I spent the afternoon in front of my computer watching the streamline memorial for Michael Jackson from CNN and Facebook.
I would like to say that the flower I hate the most is Galds. They remind me of unhappy times ...mainly when a love one had passed away. They make me sad. I am also the type of person that cries at funerals. I think I would do that even if I didn't know the person....so....
This afternoon I sat here in front of my computer balling my eyes out and using the hanky tissues that my friend Erin Halloway gave me. The hankies are cute with hat boxes piled one on top of another with this puff balled high heel shoe ontop. The puff ball is pink...so like Erin huh??

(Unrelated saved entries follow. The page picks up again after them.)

-- pv_equiv track=rewrite | github.com/reborncodelover/CodingBat | xyz_there.py | xyz_there
-- ===== SOURCE A (Python) =====
-- def xyz_there(str):
-- 	'''
-- 	Return True if the given string contains an appearance of "xyz" where the xyz is not directly preceeded
-- 	by a period (.). So "xxyz" counts but "x.xyz" does not.
--
-- 	xyz_there('abcxyz') --> True
-- 	xyz_there('abc.xyz') --> False
-- 	xyz_there('xyz.abc') --> True
-- 	'''
-- 	count = 0
-- 	prev_char = ""
-- 	for i in range(len(str) - 2):
-- 		substr = str[i:i+3]
-- 		if substr == "xyz" and prev_char != ".":
-- 			return True
-- 		prev_char = str[i]
-- 	return False
-- ===== SOURCE B (Python) =====
-- def xyz_there(str):
--     t = str
--     while t:
--         if t.startswith('xyz'):
--             return True
--         if t.startswith('.xyz'):
--             t = t[4:]
--         else:
--             t = t[1:]
--     return False
-- ===== Notes on version B (the rewrite author's own statement) =====
-- stated objective: alternative
-- what changed: Replaces A's index loop over range(len-2) with slicing and a prev_char state variable by a suffix scan that tests startswith('xyz')/startswith('.xyz') and advances with a variable stride (4 over a period-guarded match, else 1), with no index arithmetic and no prev-char state.
import Mathlib
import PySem

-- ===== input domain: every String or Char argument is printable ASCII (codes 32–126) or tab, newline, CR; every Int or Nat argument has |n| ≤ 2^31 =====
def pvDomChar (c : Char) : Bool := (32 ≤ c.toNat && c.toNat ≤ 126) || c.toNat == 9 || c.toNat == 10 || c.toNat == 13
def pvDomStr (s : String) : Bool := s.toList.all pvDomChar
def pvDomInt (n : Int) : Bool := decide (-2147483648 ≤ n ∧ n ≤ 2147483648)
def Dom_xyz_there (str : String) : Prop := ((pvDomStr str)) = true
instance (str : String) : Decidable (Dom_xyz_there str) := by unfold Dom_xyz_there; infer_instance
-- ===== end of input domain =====

-- B replaces A's index loop with prev-char state by a suffix scan using startswith and a
-- variable stride (skip 4 over a '.xyz' occurrence, else 1); objective: alternative/idiomatic.

-- ===== PORT A =====
-- for i in range(len(str)-2): substr = str[i:i+3]; early return on match with prev_char != ".".
-- prev_char (a Python string, "" initially, then str[i]) is modelled as a List Char.
-- str[i] is always in range when executed (i < len-2), so the total pyGetD is exact here.
def xyzLoopA (cs : List Char) : List Int → List Char → Bool
  | [], _ => false
  | i :: rest, prev =>
    let substr := PySem.List.slice cs (some i) (some (i + 3))
    if substr = ['x', 'y', 'z'] ∧ prev ≠ ['.'] then true
    else xyzLoopA cs rest [PySem.List.pyGetD cs i ' ']

def xyz_there (str : String) : Bool :=
  xyzLoopA str.toList (PySem.List.pyRange 0 ((str.toList.length : Int) - 2)) []

-- ===== PORT B =====
-- while t: if t.startswith('xyz'): return True; t = t[4:] if t.startswith('.xyz') else t[1:]
-- on a nonempty c :: cs, t[4:] = cs.drop 3 and t[1:] = cs (exact: the slice indices are nonnegative).
def altScan : List Char → Bool
  | [] => false
  | c :: cs =>
    if PySem.Chars.startswith (c :: cs) ['x', 'y', 'z'] then true
    else if PySem.Chars.startswith (c :: cs) ['.', 'x', 'y', 'z'] then altScan (cs.drop 3)
    else altScan cs
termination_by t => t.length
decreasing_by
  · simp only [List.length_cons, List.length_drop]; omega
  · simp

def xyz_there_alt (str : String) : Bool := altScan str.toList

-- ===== PRECONDITION & SPEC =====
def Spec_xyz_there (str : String) (out : Bool) : Prop := out = xyz_there_alt str
instance (str : String) (out : Bool) : Decidable (Spec_xyz_there str out) := by unfold Spec_xyz_there; infer_instance

-- ===== CLAIM (what is proved, stated in full; the proofs are below) =====
def Claim_equal_xyz_there : Prop := ∀ (str : String), Dom_xyz_there str → Spec_xyz_there str (xyz_there str)

-- ===== LEMMAS AND PROOFS =====

-- proof-only intermediate scanner: A's loop seen on the suffix str[i:], carrying prev_char
def pvScan : List Char → List Char → Bool
  | a :: b :: c :: r, prev =>
    if [a, b, c] = ['x', 'y', 'z'] ∧ prev ≠ ['.'] then true
    else pvScan (b :: c :: r) [a]
  | _, _ => false

lemma pvScan_short (t prev : List Char) (h : t.length < 3) : pvScan t prev = false := by
  match t with
  | [] => rfl
  | [a] => rfl
  | [a, b] => rfl
  | a :: b :: c :: r => simp at h; omega

lemma sw_window (a b c : Char) (r : List Char) :
    PySem.Chars.startswith (a :: b :: c :: r) ['x', 'y', 'z'] = true ↔
      (a = 'x' ∧ b = 'y' ∧ c = 'z') := by
  simp [PySem.Chars.startswith, List.isPrefixOf]
  tauto

lemma sw_head_false (x a : Char) (p s : List Char) (h : a ≠ x) :
    PySem.Chars.startswith (a :: s) (x :: p) = false := by
  simp [PySem.Chars.startswith, List.isPrefixOf]
  intro hx
  exact absurd hx.symm h

lemma sw_cons_cons (a : Char) (p s : List Char) :
    PySem.Chars.startswith (a :: s) (a :: p) = PySem.Chars.startswith s p := by
  simp [PySem.Chars.startswith, List.isPrefixOf]

lemma sw_short (p s : List Char) (h : s.length < p.length) :
    PySem.Chars.startswith s p = false := by
  by_contra hc
  have : p <+: s := by
    have := List.isPrefixOf_iff_prefix.mp (Bool.not_eq_false _ |>.mp hc)
    exact this
  exact absurd this.length_le (by omega)

lemma altScan_cons (a : Char) (rest : List Char) :
    altScan (a :: rest) =
      (if PySem.Chars.startswith (a :: rest) ['x', 'y', 'z'] then true
       else if PySem.Chars.startswith (a :: rest) ['.', 'x', 'y', 'z'] then altScan (rest.drop 3)
       else altScan rest) := by
  rw [altScan]

lemma altScan_step (a : Char) (rest : List Char)
    (h3 : PySem.Chars.startswith (a :: rest) ['x', 'y', 'z'] = false)
    (h4 : PySem.Chars.startswith (a :: rest) ['.', 'x', 'y', 'z'] = false) :
    altScan (a :: rest) = altScan rest := by
  rw [altScan_cons, h3, h4]
  simp

lemma altScan_short (t : List Char) (h : t.length < 3) : altScan t = false := by
  match t with
  | [] => rw [altScan]
  | [a] =>
    rw [altScan_step a [] (sw_short _ _ (by simp)) (sw_short _ _ (by simp)), altScan]
  | [a, b] =>
    rw [altScan_step a [b] (sw_short _ _ (by simp)) (sw_short _ _ (by simp)),
        altScan_step b [] (sw_short _ _ (by simp)) (sw_short _ _ (by simp)), altScan]
  | a :: b :: c :: r => simp at h; omega

-- joint induction relating A's prev-char scan to B's stride scan
lemma pvScan_eq_altScan : ∀ (n : Nat) (t : List Char), t.length ≤ n →
    (∀ prev, prev ≠ ['.'] → pvScan t prev = altScan t) ∧
    (pvScan t ['.'] = altScan ('.' :: t)) := by
  intro n
  induction n with
  | zero =>
    intro t ht
    have h0 : t = [] := List.eq_nil_of_length_eq_zero (Nat.le_zero.mp ht)
    subst h0
    constructor
    · intro prev _
      rw [pvScan_short _ _ (by simp), altScan_short _ (by simp)]
    · rw [pvScan_short _ _ (by simp), altScan_short _ (by simp)]
  | succ n ih =>
    intro t ht
    match t with
    | [] =>
      constructor
      · intro prev _
        rw [pvScan_short _ _ (by simp), altScan_short _ (by simp)]
      · rw [pvScan_short _ _ (by simp), altScan_short _ (by simp)]
    | [a] =>
      constructor
      · intro prev _
        rw [pvScan_short _ _ (by simp), altScan_short _ (by simp)]
      · rw [pvScan_short _ _ (by simp), altScan_short _ (by simp)]
    | [a, b] =>
      constructor
      · intro prev _
        rw [pvScan_short _ _ (by simp), altScan_short _ (by simp)]
      · rw [pvScan_short _ _ (by simp),
            altScan_step '.' [a, b] (sw_head_false _ _ _ _ (by decide)) (sw_short _ _ (by simp)),
            altScan_short _ (by simp)]
    | a :: b :: c :: r =>
      have hlen : (b :: c :: r).length ≤ n := by simp at ht ⊢; omega
      have ihr := ih (b :: c :: r) hlen
      by_cases h1 : [a, b, c] = ['x', 'y', 'z']
      · -- the window at the head matches "xyz"
        obtain ⟨ha, hb, hc⟩ : a = 'x' ∧ b = 'y' ∧ c = 'z' := by simpa using h1
        subst ha; subst hb; subst hc
        have hsw : PySem.Chars.startswith ('x' :: 'y' :: 'z' :: r) ['x', 'y', 'z'] = true :=
          (sw_window _ _ _ _).mpr ⟨rfl, rfl, rfl⟩
        constructor
        · intro prev hprev
          rw [show pvScan ('x' :: 'y' :: 'z' :: r) prev = true by
                rw [pvScan]; simp [hprev]]
          rw [altScan_cons, hsw]
          simp
        · -- prev = ".": A skips this match, B jumps over ".xyz"
          have step : pvScan ('x' :: 'y' :: 'z' :: r) ['.'] = pvScan ('y' :: 'z' :: r) ['x'] := by
            rw [pvScan]; simp
          rw [step, ihr.1 ['x'] (by decide)]
          have e1 : altScan ('y' :: 'z' :: r) = altScan ('z' :: r) :=
            altScan_step _ _ (sw_head_false _ _ _ _ (by decide)) (sw_head_false _ _ _ _ (by decide))
          have e2 : altScan ('z' :: r) = altScan r :=
            altScan_step _ _ (sw_head_false _ _ _ _ (by decide)) (sw_head_false _ _ _ _ (by decide))
          rw [e1, e2]
          rw [altScan_cons '.' ('x' :: 'y' :: 'z' :: r),
              sw_head_false 'x' '.' _ _ (by decide),
              show PySem.Chars.startswith ('.' :: 'x' :: 'y' :: 'z' :: r) ['.', 'x', 'y', 'z'] = true by
                rw [sw_cons_cons]; exact hsw]
          simp
      · -- no match at the head
        have step : ∀ prev, pvScan (a :: b :: c :: r) prev = pvScan (b :: c :: r) [a] := by
          intro prev; rw [pvScan]; simp [h1]
        have hno3 : PySem.Chars.startswith (a :: b :: c :: r) ['x', 'y', 'z'] = false := by
          by_contra hc'
          exact h1 (by
            obtain ⟨h1', h2', h3'⟩ := (sw_window a b c r).mp (Bool.not_eq_false _ |>.mp hc')
            simp [h1', h2', h3'])
        have hdotstep : altScan ('.' :: a :: b :: c :: r) = altScan (a :: b :: c :: r) := by
          refine altScan_step _ _ (sw_head_false _ _ _ _ (by decide)) ?_
          rw [sw_cons_cons]
          exact hno3
        by_cases ha : a = '.'
        · subst ha
          have key : pvScan (b :: c :: r) ['.'] = altScan ('.' :: b :: c :: r) := ihr.2
          constructor
          · intro prev _
            rw [step prev, key]
          · rw [step ['.'], key, hdotstep]
        · have key : pvScan (b :: c :: r) [a] = altScan (b :: c :: r) :=
            ihr.1 [a] (by simp [ha])
          have halt : altScan (a :: b :: c :: r) = altScan (b :: c :: r) :=
            altScan_step _ _ hno3 (sw_head_false _ _ _ _ ha)
          constructor
          · intro prev _
            rw [step prev, key, halt]
          · rw [step ['.'], key, hdotstep, halt]

-- A's range loop computes pvScan on the suffix str[k:]
lemma xyzLoopA_eq_pvScan : ∀ (n : Nat) (cs : List Char) (k : Nat) (prev : List Char),
    cs.length ≤ k + n →
    xyzLoopA cs (PySem.List.pyRange (k : Int) ((cs.length : Int) - 2)) prev
      = pvScan (cs.drop k) prev := by
  intro n
  induction n with
  | zero =>
    intro cs k prev h
    rw [PySem.List.pyRange_one_eq_nil (by omega)]
    rw [pvScan_short _ _ (by simp; omega)]
    rfl
  | succ n ih =>
    intro cs k prev h
    by_cases hk : (k : Int) < (cs.length : Int) - 2
    · have hk3 : k + 3 ≤ cs.length := by omega
      rw [PySem.List.pyRange_one_cons hk]
      rw [xyzLoopA]
      have hsub : PySem.List.slice cs (some (k : Int)) (some ((k : Int) + 3))
          = List.take 3 (List.drop k cs) := by
        have hcast : ((k : Int) + 3) = ((k + 3 : Nat) : Int) := by push_cast; ring
        rw [hcast, PySem.List.slice_natCast]
        congr 1
        omega
      have hd0 : cs.drop k = cs[k] :: cs.drop (k + 1) :=
        (List.getElem_cons_drop (by omega)).symm
      have hd1 : cs.drop (k + 1) = cs[k + 1] :: cs.drop (k + 2) :=
        (List.getElem_cons_drop (by omega)).symm
      have hd2 : cs.drop (k + 2) = cs[k + 2] :: cs.drop (k + 3) :=
        (List.getElem_cons_drop (by omega)).symm
      have hget : PySem.List.pyGetD cs (k : Int) ' ' = cs[k] := by
        rw [PySem.List.pyGetD_natCast, List.getD_eq_getElem _ _ (by omega)]
      have hrange : (k : Int) + 1 = ((k + 1 : Nat) : Int) := by push_cast; ring
      rw [hsub, hget, hrange, ih cs (k + 1) ([cs[k]]) (by omega)]
      rw [hd0, hd1, hd2]
      simp only [List.take_succ_cons, List.take_zero]
      rw [pvScan]
      rfl
    · rw [PySem.List.pyRange_one_eq_nil (by omega)]
      rw [pvScan_short _ _ (by simp; omega)]
      rfl

-- ===== VERDICT (by name: the statement is the Claim_ definition above) =====
theorem xyz_there_spec : Claim_equal_xyz_there := by
  intro s _
  unfold Spec_xyz_there xyz_there xyz_there_alt
  rw [show (0 : Int) = ((0 : Nat) : Int) by rfl]
  rw [xyzLoopA_eq_pvScan s.toList.length s.toList 0 [] (by omega)]
  simp only [List.drop_zero]
  exact (pvScan_eq_altScan s.toList.length s.toList le_rfl).1 [] (by decide)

Anyhow...I was sadden greatly.
I decided to watch it for when I was a teen ager this is when the Jackson 5 were putting out music and hitting the charts. I can even remember where I was when I heard some of their songs. I have some of the old 45s and albums still. They and especially MIchael have been a part of my life ever since I went from watching TV person to I love music person. That means I am a music lover. I have always admired Michael's dancing and I also love MIchael Flatley's dancing. MIchael Flatley's dancing is noted from the show "Riverdance", "Feet of Flames" and "Lord of the Dance". Both dancers have some pretty fancy footwork.
I will always remember the first time I saw Michael Jackson's MOON WALK dance steps. I was amazed and I remember trying to figure out how he did that. I never could figure that out...but I can do Irish dancing.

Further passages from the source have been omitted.